Action item:
Go to the line holding "def adminPatterns : List" in the entries below and write out exactly every line down to and including the line holding "def adminLocals : List".

Records:
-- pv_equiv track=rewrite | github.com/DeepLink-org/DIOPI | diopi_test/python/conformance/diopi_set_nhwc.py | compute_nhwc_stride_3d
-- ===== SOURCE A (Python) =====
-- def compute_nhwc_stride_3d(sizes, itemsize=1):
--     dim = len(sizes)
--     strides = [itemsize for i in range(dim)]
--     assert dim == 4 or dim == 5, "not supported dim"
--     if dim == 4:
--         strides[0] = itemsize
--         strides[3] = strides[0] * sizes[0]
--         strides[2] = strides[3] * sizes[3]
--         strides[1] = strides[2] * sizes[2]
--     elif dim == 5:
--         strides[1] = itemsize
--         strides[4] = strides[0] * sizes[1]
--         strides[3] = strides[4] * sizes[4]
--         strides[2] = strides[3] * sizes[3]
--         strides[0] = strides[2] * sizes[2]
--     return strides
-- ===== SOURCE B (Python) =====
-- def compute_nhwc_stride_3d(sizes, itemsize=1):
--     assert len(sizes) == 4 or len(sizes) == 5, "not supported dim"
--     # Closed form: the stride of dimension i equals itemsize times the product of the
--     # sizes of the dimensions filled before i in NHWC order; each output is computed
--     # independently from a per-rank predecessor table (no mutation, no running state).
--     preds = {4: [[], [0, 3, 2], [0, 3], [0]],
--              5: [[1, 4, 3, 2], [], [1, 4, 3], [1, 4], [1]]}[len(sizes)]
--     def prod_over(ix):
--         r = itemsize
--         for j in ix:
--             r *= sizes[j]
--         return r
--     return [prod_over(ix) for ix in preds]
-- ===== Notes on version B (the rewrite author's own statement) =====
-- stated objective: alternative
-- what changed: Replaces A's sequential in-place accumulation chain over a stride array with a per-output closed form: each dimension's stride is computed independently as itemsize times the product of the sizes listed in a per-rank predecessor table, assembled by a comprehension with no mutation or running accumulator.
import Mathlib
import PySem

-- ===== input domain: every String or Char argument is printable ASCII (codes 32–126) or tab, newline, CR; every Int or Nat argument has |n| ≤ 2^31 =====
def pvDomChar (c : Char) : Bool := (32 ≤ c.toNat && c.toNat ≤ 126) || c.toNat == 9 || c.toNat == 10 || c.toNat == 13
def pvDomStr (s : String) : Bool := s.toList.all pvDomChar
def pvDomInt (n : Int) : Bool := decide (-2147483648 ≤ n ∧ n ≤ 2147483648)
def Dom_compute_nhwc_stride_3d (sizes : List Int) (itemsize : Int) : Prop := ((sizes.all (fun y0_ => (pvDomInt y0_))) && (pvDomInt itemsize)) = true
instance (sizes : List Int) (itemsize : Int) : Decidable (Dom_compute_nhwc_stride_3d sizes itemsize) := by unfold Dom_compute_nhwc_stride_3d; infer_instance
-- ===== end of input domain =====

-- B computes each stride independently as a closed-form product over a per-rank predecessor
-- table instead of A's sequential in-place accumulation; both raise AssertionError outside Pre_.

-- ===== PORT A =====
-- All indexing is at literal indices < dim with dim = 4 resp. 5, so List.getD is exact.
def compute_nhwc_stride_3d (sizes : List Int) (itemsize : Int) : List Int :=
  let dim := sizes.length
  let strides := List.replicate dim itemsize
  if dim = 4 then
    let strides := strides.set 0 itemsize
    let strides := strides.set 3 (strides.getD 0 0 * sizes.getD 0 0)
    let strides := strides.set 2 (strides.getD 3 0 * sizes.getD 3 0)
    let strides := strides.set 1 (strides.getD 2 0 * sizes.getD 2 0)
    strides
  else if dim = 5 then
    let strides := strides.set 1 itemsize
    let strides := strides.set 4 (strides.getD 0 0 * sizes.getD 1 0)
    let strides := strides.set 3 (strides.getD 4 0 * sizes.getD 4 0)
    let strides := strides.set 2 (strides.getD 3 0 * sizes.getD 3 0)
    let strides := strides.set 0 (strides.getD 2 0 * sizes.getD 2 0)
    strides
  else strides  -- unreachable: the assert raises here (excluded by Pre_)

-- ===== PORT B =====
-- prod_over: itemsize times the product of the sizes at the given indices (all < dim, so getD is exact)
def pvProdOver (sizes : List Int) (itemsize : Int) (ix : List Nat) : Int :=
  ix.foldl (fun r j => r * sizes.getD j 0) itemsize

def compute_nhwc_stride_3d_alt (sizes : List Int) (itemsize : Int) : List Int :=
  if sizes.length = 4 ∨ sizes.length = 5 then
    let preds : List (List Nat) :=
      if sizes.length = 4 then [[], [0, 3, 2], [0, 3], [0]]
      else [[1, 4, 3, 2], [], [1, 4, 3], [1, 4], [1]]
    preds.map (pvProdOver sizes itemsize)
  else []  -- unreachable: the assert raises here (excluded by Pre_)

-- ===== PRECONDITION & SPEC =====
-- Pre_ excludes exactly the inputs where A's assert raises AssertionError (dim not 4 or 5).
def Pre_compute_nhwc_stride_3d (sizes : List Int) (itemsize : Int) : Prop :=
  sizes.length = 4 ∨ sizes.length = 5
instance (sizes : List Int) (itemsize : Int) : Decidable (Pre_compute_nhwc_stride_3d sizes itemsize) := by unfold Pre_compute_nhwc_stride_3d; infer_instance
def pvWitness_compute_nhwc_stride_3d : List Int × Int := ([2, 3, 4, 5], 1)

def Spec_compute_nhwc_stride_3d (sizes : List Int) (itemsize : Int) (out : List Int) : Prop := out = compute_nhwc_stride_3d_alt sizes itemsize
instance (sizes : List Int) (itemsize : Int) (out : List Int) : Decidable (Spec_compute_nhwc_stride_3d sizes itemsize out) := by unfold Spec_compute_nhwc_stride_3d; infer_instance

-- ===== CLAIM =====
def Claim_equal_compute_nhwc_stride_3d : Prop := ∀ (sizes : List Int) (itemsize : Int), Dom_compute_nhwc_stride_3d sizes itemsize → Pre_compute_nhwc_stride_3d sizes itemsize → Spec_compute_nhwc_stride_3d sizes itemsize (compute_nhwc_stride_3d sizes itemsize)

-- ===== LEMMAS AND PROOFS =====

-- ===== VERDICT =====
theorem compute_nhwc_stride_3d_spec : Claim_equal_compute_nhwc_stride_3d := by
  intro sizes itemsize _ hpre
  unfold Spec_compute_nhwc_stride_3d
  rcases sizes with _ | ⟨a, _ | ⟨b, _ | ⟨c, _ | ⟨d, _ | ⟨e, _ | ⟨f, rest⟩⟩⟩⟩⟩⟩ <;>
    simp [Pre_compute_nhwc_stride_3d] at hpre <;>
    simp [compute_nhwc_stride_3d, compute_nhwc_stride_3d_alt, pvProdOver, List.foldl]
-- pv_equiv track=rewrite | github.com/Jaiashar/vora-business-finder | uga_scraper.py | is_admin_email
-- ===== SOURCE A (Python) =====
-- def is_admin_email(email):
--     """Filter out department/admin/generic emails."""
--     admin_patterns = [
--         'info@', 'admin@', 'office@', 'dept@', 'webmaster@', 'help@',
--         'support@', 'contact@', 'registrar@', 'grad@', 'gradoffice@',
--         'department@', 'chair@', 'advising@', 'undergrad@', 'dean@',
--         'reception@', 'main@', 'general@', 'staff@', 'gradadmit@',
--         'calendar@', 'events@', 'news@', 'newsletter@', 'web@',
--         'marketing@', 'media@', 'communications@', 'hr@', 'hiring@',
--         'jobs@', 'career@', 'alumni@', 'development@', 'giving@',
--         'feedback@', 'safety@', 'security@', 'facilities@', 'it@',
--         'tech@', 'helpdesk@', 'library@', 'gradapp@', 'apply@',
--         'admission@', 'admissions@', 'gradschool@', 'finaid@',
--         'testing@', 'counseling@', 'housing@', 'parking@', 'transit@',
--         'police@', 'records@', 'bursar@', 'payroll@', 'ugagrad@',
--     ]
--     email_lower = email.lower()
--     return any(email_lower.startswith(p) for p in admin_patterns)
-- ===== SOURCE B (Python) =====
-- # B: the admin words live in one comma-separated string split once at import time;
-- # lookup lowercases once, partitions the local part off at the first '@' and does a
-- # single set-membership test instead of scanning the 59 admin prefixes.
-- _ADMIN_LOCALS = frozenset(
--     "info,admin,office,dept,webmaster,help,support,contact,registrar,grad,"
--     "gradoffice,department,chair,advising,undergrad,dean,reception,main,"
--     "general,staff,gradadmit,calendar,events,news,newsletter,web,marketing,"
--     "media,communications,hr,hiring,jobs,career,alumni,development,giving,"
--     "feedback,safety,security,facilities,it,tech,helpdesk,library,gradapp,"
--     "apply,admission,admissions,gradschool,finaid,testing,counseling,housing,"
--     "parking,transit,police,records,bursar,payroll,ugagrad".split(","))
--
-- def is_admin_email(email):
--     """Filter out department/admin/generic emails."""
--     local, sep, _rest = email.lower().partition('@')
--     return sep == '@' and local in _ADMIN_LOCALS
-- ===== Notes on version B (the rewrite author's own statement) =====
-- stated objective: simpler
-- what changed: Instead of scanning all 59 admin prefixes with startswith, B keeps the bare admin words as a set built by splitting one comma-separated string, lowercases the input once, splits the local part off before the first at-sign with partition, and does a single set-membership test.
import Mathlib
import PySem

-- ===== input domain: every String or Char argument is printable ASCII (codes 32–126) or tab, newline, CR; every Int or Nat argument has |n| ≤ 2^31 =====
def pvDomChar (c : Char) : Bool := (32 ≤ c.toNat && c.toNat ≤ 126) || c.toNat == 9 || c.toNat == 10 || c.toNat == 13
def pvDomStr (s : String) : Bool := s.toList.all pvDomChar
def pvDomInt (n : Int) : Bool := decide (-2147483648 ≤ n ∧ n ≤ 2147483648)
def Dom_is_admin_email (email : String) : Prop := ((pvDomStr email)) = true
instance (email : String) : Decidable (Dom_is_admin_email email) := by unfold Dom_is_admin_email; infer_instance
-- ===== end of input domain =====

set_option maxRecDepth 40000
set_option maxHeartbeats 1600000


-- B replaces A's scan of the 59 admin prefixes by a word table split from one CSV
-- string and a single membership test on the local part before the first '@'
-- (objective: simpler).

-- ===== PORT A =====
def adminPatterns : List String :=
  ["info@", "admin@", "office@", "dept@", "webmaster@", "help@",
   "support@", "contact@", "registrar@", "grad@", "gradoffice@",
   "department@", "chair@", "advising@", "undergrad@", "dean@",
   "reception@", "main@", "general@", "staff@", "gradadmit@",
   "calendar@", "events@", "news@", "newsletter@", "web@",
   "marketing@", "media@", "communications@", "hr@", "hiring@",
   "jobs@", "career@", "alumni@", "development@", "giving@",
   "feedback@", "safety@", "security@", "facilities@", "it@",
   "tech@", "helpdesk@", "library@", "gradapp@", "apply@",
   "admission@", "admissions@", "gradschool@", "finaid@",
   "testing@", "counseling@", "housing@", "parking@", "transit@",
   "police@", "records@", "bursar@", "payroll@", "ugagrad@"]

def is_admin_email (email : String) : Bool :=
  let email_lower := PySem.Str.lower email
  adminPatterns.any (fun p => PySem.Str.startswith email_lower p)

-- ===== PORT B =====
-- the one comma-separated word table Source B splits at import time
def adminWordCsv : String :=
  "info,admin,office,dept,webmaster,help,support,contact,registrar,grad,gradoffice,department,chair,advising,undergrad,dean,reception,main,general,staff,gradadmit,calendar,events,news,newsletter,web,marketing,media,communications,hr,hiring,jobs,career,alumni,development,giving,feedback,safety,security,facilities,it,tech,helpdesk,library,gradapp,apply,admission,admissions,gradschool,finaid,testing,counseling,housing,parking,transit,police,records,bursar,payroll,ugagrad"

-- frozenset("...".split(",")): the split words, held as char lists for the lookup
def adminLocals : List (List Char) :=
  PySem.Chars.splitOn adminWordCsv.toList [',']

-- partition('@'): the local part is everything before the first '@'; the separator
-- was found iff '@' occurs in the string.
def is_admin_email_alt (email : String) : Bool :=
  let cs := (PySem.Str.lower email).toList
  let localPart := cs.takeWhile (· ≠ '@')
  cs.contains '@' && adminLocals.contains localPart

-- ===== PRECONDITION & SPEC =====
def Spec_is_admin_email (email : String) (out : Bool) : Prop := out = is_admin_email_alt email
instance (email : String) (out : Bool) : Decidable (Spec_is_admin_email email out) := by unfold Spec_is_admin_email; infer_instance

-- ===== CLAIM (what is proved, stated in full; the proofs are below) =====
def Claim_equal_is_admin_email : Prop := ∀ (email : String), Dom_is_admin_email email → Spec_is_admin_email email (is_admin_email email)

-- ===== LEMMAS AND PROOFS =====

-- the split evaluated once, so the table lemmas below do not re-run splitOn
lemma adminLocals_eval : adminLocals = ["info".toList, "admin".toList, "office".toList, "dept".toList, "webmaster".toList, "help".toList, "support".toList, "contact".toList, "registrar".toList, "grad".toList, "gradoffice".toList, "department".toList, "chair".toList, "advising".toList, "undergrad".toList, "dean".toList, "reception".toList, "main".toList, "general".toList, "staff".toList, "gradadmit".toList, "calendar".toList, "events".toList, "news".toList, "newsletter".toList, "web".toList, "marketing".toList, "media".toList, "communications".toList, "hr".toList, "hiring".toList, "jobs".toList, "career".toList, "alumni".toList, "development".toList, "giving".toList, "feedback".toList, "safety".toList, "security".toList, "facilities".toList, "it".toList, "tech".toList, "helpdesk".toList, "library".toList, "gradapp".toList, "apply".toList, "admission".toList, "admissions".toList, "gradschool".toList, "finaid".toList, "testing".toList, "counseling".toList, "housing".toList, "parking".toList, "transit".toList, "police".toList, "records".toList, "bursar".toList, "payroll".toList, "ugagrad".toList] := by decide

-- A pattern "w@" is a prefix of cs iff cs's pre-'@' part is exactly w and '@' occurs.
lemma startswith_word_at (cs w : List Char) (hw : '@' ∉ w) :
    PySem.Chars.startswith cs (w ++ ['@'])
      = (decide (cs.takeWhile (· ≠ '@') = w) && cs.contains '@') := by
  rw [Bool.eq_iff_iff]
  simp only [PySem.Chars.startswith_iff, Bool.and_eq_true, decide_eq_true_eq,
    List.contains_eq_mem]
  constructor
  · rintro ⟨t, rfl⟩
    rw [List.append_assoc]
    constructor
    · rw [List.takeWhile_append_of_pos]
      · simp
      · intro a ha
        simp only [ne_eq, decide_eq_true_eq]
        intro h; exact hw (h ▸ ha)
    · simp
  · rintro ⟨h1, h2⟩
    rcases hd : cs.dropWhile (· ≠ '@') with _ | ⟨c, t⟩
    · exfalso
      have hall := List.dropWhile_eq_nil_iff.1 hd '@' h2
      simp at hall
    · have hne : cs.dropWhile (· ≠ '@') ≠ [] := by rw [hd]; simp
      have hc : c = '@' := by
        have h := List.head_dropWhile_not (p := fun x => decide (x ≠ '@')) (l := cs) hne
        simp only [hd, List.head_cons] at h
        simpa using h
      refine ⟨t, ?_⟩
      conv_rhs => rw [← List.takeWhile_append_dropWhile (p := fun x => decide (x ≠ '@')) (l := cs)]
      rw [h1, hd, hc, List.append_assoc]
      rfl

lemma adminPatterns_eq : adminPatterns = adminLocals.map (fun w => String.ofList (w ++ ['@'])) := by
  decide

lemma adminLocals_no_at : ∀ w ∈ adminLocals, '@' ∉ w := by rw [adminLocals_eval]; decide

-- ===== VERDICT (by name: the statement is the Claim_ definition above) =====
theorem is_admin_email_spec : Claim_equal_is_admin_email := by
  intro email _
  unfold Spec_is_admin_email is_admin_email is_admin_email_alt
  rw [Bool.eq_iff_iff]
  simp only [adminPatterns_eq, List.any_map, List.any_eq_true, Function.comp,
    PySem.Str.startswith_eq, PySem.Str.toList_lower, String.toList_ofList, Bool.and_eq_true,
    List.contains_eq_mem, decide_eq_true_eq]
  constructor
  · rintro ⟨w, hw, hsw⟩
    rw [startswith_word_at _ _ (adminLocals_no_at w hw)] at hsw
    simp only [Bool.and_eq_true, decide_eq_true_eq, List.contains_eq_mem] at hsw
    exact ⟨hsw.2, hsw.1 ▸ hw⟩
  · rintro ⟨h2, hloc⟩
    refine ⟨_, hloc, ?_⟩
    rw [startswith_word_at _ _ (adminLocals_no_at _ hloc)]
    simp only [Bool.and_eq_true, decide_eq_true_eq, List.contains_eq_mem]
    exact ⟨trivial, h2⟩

Response for this exercise:
def adminPatterns : List String :=
  ["info@", "admin@", "office@", "dept@", "webmaster@", "help@",
   "support@", "contact@", "registrar@", "grad@", "gradoffice@",
   "department@", "chair@", "advising@", "undergrad@", "dean@",
   "reception@", "main@", "general@", "staff@", "gradadmit@",
   "calendar@", "events@", "news@", "newsletter@", "web@",
   "marketing@", "media@", "communications@", "hr@", "hiring@",
   "jobs@", "career@", "alumni@", "development@", "giving@",
   "feedback@", "safety@", "security@", "facilities@", "it@",
   "tech@", "helpdesk@", "library@", "gradapp@", "apply@",
   "admission@", "admissions@", "gradschool@", "finaid@",
   "testing@", "counseling@", "housing@", "parking@", "transit@",
   "police@", "records@", "bursar@", "payroll@", "ugagrad@"]

def is_admin_email (email : String) : Bool :=
  let email_lower := PySem.Str.lower email
  adminPatterns.any (fun p => PySem.Str.startswith email_lower p)

-- ===== PORT B =====
-- the one comma-separated word table Source B splits at import time
def adminWordCsv : String :=
  "info,admin,office,dept,webmaster,help,support,contact,registrar,grad,gradoffice,department,chair,advising,undergrad,dean,reception,main,general,staff,gradadmit,calendar,events,news,newsletter,web,marketing,media,communications,hr,hiring,jobs,career,alumni,development,giving,feedback,safety,security,facilities,it,tech,helpdesk,library,gradapp,apply,admission,admissions,gradschool,finaid,testing,counseling,housing,parking,transit,police,records,bursar,payroll,ugagrad"

-- frozenset("...".split(",")): the split words, held as char lists for the lookup
def adminLocals : List (List Char) :=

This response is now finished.